FWIW,sometimes when you try to go too quick, the end result may not be what you were hoping for.

Go slow, and absorb it all as you go.

As for recommendations.....Either google or here is the best bet for questions and learning new things.


----------



## MikeFL (Apr 16, 2016)

The simplest of controls and logic (aside from a single SPST switch) is to draw up a relay circuit. Make the control signal and the load being driven 2 different voltages. Look at how you have 2 completely different circuits working together. Then change from a NO relay to a NC relay and look at how that changes things. Now add more relays, loads and signals, sensors, etc...


----------



## dronai (Apr 11, 2011)

Get a job in a factory, or work for years with someone that knows what they are doing.


----------



## Helmut (May 7, 2014)

You are talking about machine controls, right?

Not fire alarm, door access, ect controls?


----------



## canbug (Dec 31, 2015)

Have you looked into any local courses that might be helpful?
Other than that, if you are working for yourself and you think you are taking to long because you are learning something new, don't charge for all the hours. This makes your customers happy and you've learned on their system.


Tim


----------



## JRaef (Mar 23, 2009)

Whenever someone asks me how I learned all the stuff I know, I always answer;

"One mistake at a time, hopefully not many of them twice..."

The point being that "book larnin" is fine, but is not a substitute for experience, and experience takes not only time, but exposure. So since you are new, you have to go out of your way to get the exposure to opportunities to learn.

That said, there are some good learning tools available, many for free (other than your time). When I worked for Siemens, they had a great set of learning courses, released right around the year 2000, so they were called the "STEP 2000 program". It's all but impossible to find those on Siemens' website now, but luckily one of their distributors here in SF copied and posted them on their own server.

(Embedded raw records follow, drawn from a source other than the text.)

-- pv_equiv track=rewrite | github.com/dariusnguyen/algorithm_data_structure_replit | dp/strings.py | count_construct_recur
-- ===== SOURCE A (Python) =====
-- def count_construct_recur(target, arr):
-- 	if target == '':
-- 		return 1
-- 	count = 0
-- 	for sub in arr:
-- 		if sub == target[:len(sub)]:
-- 			new_target = target[len(sub):]
-- 			count += count_construct_recur(new_target, arr)
-- 	return count
-- ===== SOURCE B (Python) =====
-- def count_construct_recur(target, arr):
--     n = len(target)
--     dp = [0] * (n + 1)
--     dp[n] = 1
--     for i in range(n - 1, -1, -1):
--         dp[i] = sum(dp[i + len(s)] for s in arr if target.startswith(s, i))
--     return dp[0]
-- ===== Notes on version B (the rewrite author's own statement) =====
-- stated objective: alternative
-- what changed: Replaced A's exponential top-down recursion over remaining targets with a bottom-up dynamic-programming table dp[i] = number of ways to build the suffix target[i:], filled from the end in one pass.
import Mathlib
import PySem

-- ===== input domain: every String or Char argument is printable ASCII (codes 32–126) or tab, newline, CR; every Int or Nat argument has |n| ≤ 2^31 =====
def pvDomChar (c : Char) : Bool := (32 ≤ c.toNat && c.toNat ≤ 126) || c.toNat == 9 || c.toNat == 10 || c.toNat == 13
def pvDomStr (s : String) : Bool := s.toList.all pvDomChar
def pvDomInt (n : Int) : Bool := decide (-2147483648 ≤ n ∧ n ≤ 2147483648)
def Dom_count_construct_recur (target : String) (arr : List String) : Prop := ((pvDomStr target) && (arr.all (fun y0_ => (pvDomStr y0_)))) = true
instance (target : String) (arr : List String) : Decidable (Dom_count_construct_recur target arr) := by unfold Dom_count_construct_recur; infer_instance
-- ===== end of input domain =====

-- B replaces A's top-down recursion over remaining targets with a bottom-up DP table over
-- suffix positions (objective: alternative algorithm).

-- ===== PORT A =====
-- A's recursion on the remaining target; the fuel only makes the (non-terminating outside
-- Pre_) Python recursion total: inside Pre_ every matched piece is nonempty, so the
-- remaining length drops at every call and the fuel target.length + 1 is never exhausted.
def aGo (arr : List String) : Nat → List Char → Int
  | 0, _ => 0
  | fuel+1, t =>
    if t = [] then 1
    else
      arr.foldl (fun count sub =>
        if sub.toList = t.take sub.toList.length then
          count + aGo arr fuel (t.drop sub.toList.length)
        else count) 0

def count_construct_recur (target : String) (arr : List String) : Int :=
  aGo arr (target.toList.length + 1) target.toList

-- ===== PORT B =====
-- one loop iteration: dp[i] = sum(dp[i + len(s)] for s in arr if target.startswith(s, i))
def bStep (t : List Char) (arr : List String) (dp : List Int) (i : Nat) : List Int :=
  dp.set i (arr.foldl (fun tot s =>
    if s.toList = (t.drop i).take s.toList.length then
      tot + dp.getD (i + s.toList.length) 0
    else tot) 0)

-- for i in range(n-1, -1, -1): processes indices i-1, i-2, …, 0
def bLoop (t : List Char) (arr : List String) : Nat → List Int → List Int
  | 0, dp => dp
  | i+1, dp => bLoop t arr i (bStep t arr dp i)

def count_construct_recur_alt (target : String) (arr : List String) : Int :=
  let t := target.toList
  let n := t.length
  let dp := (List.replicate (n + 1) (0 : Int)).set n 1
  (bLoop t arr n dp).getD 0 0

-- ===== PRECONDITION & SPEC =====
-- Pre_ excludes exactly the inputs where the Python A never returns: with '' in arr and a
-- nonempty target, A recurses on an unchanged target and raises RecursionError.
def Pre_count_construct_recur (target : String) (arr : List String) : Prop :=
  target = "" ∨ "" ∉ arr
instance (target : String) (arr : List String) : Decidable (Pre_count_construct_recur target arr) := by unfold Pre_count_construct_recur; infer_instance

def pvWitness_count_construct_recur : String × List String := ("purple", ["purp", "p", "ur", "le", "purpl"])

def Spec_count_construct_recur (target : String) (arr : List String) (out : Int) : Prop := out = count_construct_recur_alt target arr
instance (target : String) (arr : List String) (out : Int) : Decidable (Spec_count_construct_recur target arr out) := by unfold Spec_count_construct_recur; infer_instance

-- ===== CLAIM (what is proved, stated in full; the proofs are below) =====
def Claim_equal_count_construct_recur : Prop := ∀ (target : String) (arr : List String), Dom_count_construct_recur target arr → Pre_count_construct_recur target arr → Spec_count_construct_recur target arr (count_construct_recur target arr)

-- ===== LEMMAS AND PROOFS =====

theorem foldl_congr_mem' {α β : Type} (l : List α) (f g : β → α → β) (init : β)
    (h : ∀ (b : β) (a : α), a ∈ l → f b a = g b a) : l.foldl f init = l.foldl g init := by
  induction l generalizing init with
  | nil => rfl
  | cons x xs ih =>
    simp only [List.foldl_cons]
    rw [h init x (List.mem_cons_self), ih]
    intro b a ha; exact h b a (List.mem_cons_of_mem _ ha)

-- unfolding of aGo on a nonempty remaining target
theorem aGo_succ (arr : List String) (fuel : Nat) (t : List Char) (ht : t ≠ []) :
    aGo arr (fuel + 1) t
      = arr.foldl (fun count sub =>
          if sub.toList = t.take sub.toList.length then
            count + aGo arr fuel (t.drop sub.toList.length)
          else count) 0 := by
  rw [aGo, if_neg ht]

-- a matched piece: its length is positive (pieces are nonempty) and at most |t|
theorem match_len {t : List Char} {s : String} (hs : s ≠ "")
    (h : s.toList = t.take s.toList.length) :
    1 ≤ s.toList.length ∧ s.toList.length ≤ t.length := by
  have hlt : s.toList.length = min s.toList.length t.length := by
    conv_lhs => rw [h]
    exact List.length_take
  refine ⟨?_, by omega⟩
  cases hl : s.toList with
  | nil => exact absurd (String.ext hl) hs
  | cons a b => exact Nat.succ_le_succ (Nat.zero_le _)

theorem aGo_fuel {arr : List String} (hne : ∀ s ∈ arr, s ≠ "") :
    ∀ (f1 : Nat), ∀ (f2 : Nat) (t : List Char), t.length < f1 → t.length < f2 →
      aGo arr f1 t = aGo arr f2 t := by
  intro f1
  induction f1 with
  | zero => intro f2 t h1; omega
  | succ f ih =>
    intro f2 t h1 h2
    cases f2 with
    | zero => omega
    | succ g =>
      by_cases ht : t = []
      · simp [aGo, ht]
      · rw [aGo_succ _ _ _ ht, aGo_succ _ _ _ ht]
        apply foldl_congr_mem'
        intro b s hs
        by_cases hc : s.toList = t.take s.toList.length
        · have hlen := match_len (hne s hs) hc
          rw [if_pos hc, if_pos hc,
            ih g (t.drop s.toList.length) (by rw [List.length_drop]; omega)
              (by rw [List.length_drop]; omega)]
        · rw [if_neg hc, if_neg hc]

theorem bLoop_inv {arr : List String} (hne : ∀ s ∈ arr, s ≠ "") (t : List Char) :
    ∀ (i : Nat) (dp : List Int), i ≤ t.length → dp.length = t.length + 1 →
      (∀ j, i ≤ j → j ≤ t.length →
        dp.getD j 0 = aGo arr ((t.drop j).length + 1) (t.drop j)) →
      ∀ j, j ≤ t.length →
        (bLoop t arr i dp).getD j 0 = aGo arr ((t.drop j).length + 1) (t.drop j) := by
  intro i
  induction i with
  | zero =>
    intro dp _ _ hdp j hj
    exact hdp j (Nat.zero_le j) hj
  | succ i ih =>
    intro dp hi hlen hdp j hj
    show (bLoop t arr i (bStep t arr dp i)).getD j 0 = _
    refine ih (bStep t arr dp i) (by omega) (by simp [bStep, hlen]) ?_ j hj
    intro k hk1 hk2
    by_cases hki : k = i
    · subst hki
      have hset : (bStep t arr dp k).getD k 0
          = arr.foldl (fun tot s =>
              if s.toList = (t.drop k).take s.toList.length then
                tot + dp.getD (k + s.toList.length) 0
              else tot) 0 := by
        unfold bStep
        rw [List.getD_eq_getElem?_getD, List.getElem?_set_self (by omega)]
        rfl
      rw [hset]
      have hne' : t.drop k ≠ [] := by
        intro h0
        have := congrArg List.length h0
        rw [List.length_drop] at this
        simp at this
        omega
      have hlenk : (t.drop k).length = t.length - k := List.length_drop
      conv_rhs => rw [aGo_succ arr (t.drop k).length (t.drop k) hne']
      apply foldl_congr_mem'
      intro b s hs
      by_cases hc : s.toList = (t.drop k).take s.toList.length
      · have hlen2 := match_len (hne s hs) hc
        rw [hlenk] at hlen2
        rw [if_pos hc, if_pos hc]
        congr 1
        have hdd : (t.drop k).drop s.toList.length = t.drop (k + s.toList.length) := by
          rw [List.drop_drop]
        have hdp' := hdp (k + s.toList.length) (by omega) (by omega)
        rw [hdp', ← hdd]
        apply aGo_fuel hne <;> simp only [List.length_drop] <;> omega
      · rw [if_neg hc, if_neg hc]
    · have hunch : (bStep t arr dp i).getD k 0 = dp.getD k 0 := by
        unfold bStep
        rw [List.getD_eq_getElem?_getD, List.getElem?_set_ne (by omega),
          ← List.getD_eq_getElem?_getD]
      rw [hunch]
      exact hdp k (by omega) hk2

-- ===== VERDICT (by name: the statement is the Claim_ definition above) =====
theorem count_construct_recur_spec : Claim_equal_count_construct_recur := by
  intro target arr _ hpre
  show count_construct_recur target arr = count_construct_recur_alt target arr
  rcases hpre with hemp | hne
  · subst hemp
    simp [count_construct_recur, count_construct_recur_alt, aGo, bLoop]
  · have hne' : ∀ s ∈ arr, s ≠ "" := fun s hs h0 => hne (h0 ▸ hs)
    unfold count_construct_recur count_construct_recur_alt
    simp only []
    have h0 : target.toList = target.toList.drop 0 := rfl
    rw [show target.toList.length + 1 = (target.toList.drop 0).length + 1 by rw [← h0]]
    conv_lhs => rw [h0]
    refine (bLoop_inv hne' target.toList target.toList.length _ le_rfl (by simp) ?_ 0
      (Nat.zero_le _)).symm
    intro j hj1 hj2
    have hj : j = target.toList.length := le_antisymm hj2 hj1
    subst hj
    rw [List.getD_eq_getElem?_getD,
      List.getElem?_set_self (by simp), List.drop_length]
    rfl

https://www.eandm.com/Products/Content/Siemens/Training/Siemens_Courses.aspx

I highly recommend them, and try to do them in order, because they build on your knowledge.


----------



## Easy (Oct 18, 2017)

We all learn in different ways. Some by memory and some by repetition. I totally agree with JRaef that we learn by making mistakes. At least I always have. I made crap loads of mistakes but each time I learned something valuable. I also agree that it is exposure to what you like to do. We also live in a world where we need people to succeed. Most of the places I have worked at were places where I knew someone. Lastly your "counterparts" need to support you and help you learn stuff. Good Luck If you like what your doing stay with it.


----------



## gpop (May 14, 2018)

Depending on what kind of controls you are working on i will always try to master it on a bench first. Some company's will give you old parts to play with others will give you time and new parts. 

Im teaching a new guy controls. We have a lift station panel that we just removed so i cut all the old wiring and removed the wiring diagrams. I found him a 55 gallon drum, floats, level sensor and a small pump. I figure he will learn more playing with the panel for a few weeks then he will leaning over my shoulder for months.


----------



## John Valdes (May 17, 2007)

gpop said:


> Depending on what kind of controls you are working on i will always try to master it on a bench first. Some company's will give you old parts to play with others will give you time and new parts.
> 
> Im teaching a new guy controls. We have a lift station panel that we just removed so i cut all the old wiring and removed the wiring diagrams. I found him a 55 gallon drum, floats, level sensor and a small pump. I figure he will learn more playing with the panel for a few weeks then he will leaning over my shoulder for months.


I always tried to bench test everything I could. I had ABB and Baldor demo drive units that I simulated the application with until I was satisfied it was perfect.
I then would upload the parameters for commission day.
Of course there are many other obstacles on a new start up. But at least I knew my drive or PLC programs were fine. Made commissioning easier. Much easier.


----------



## Paul SA (Jul 29, 2019)

JRaef said:


> Whenever someone asks me how I learned all the stuff I know, I always answer;
> 
> "One mistake at a time, hopefully not many of them twice..."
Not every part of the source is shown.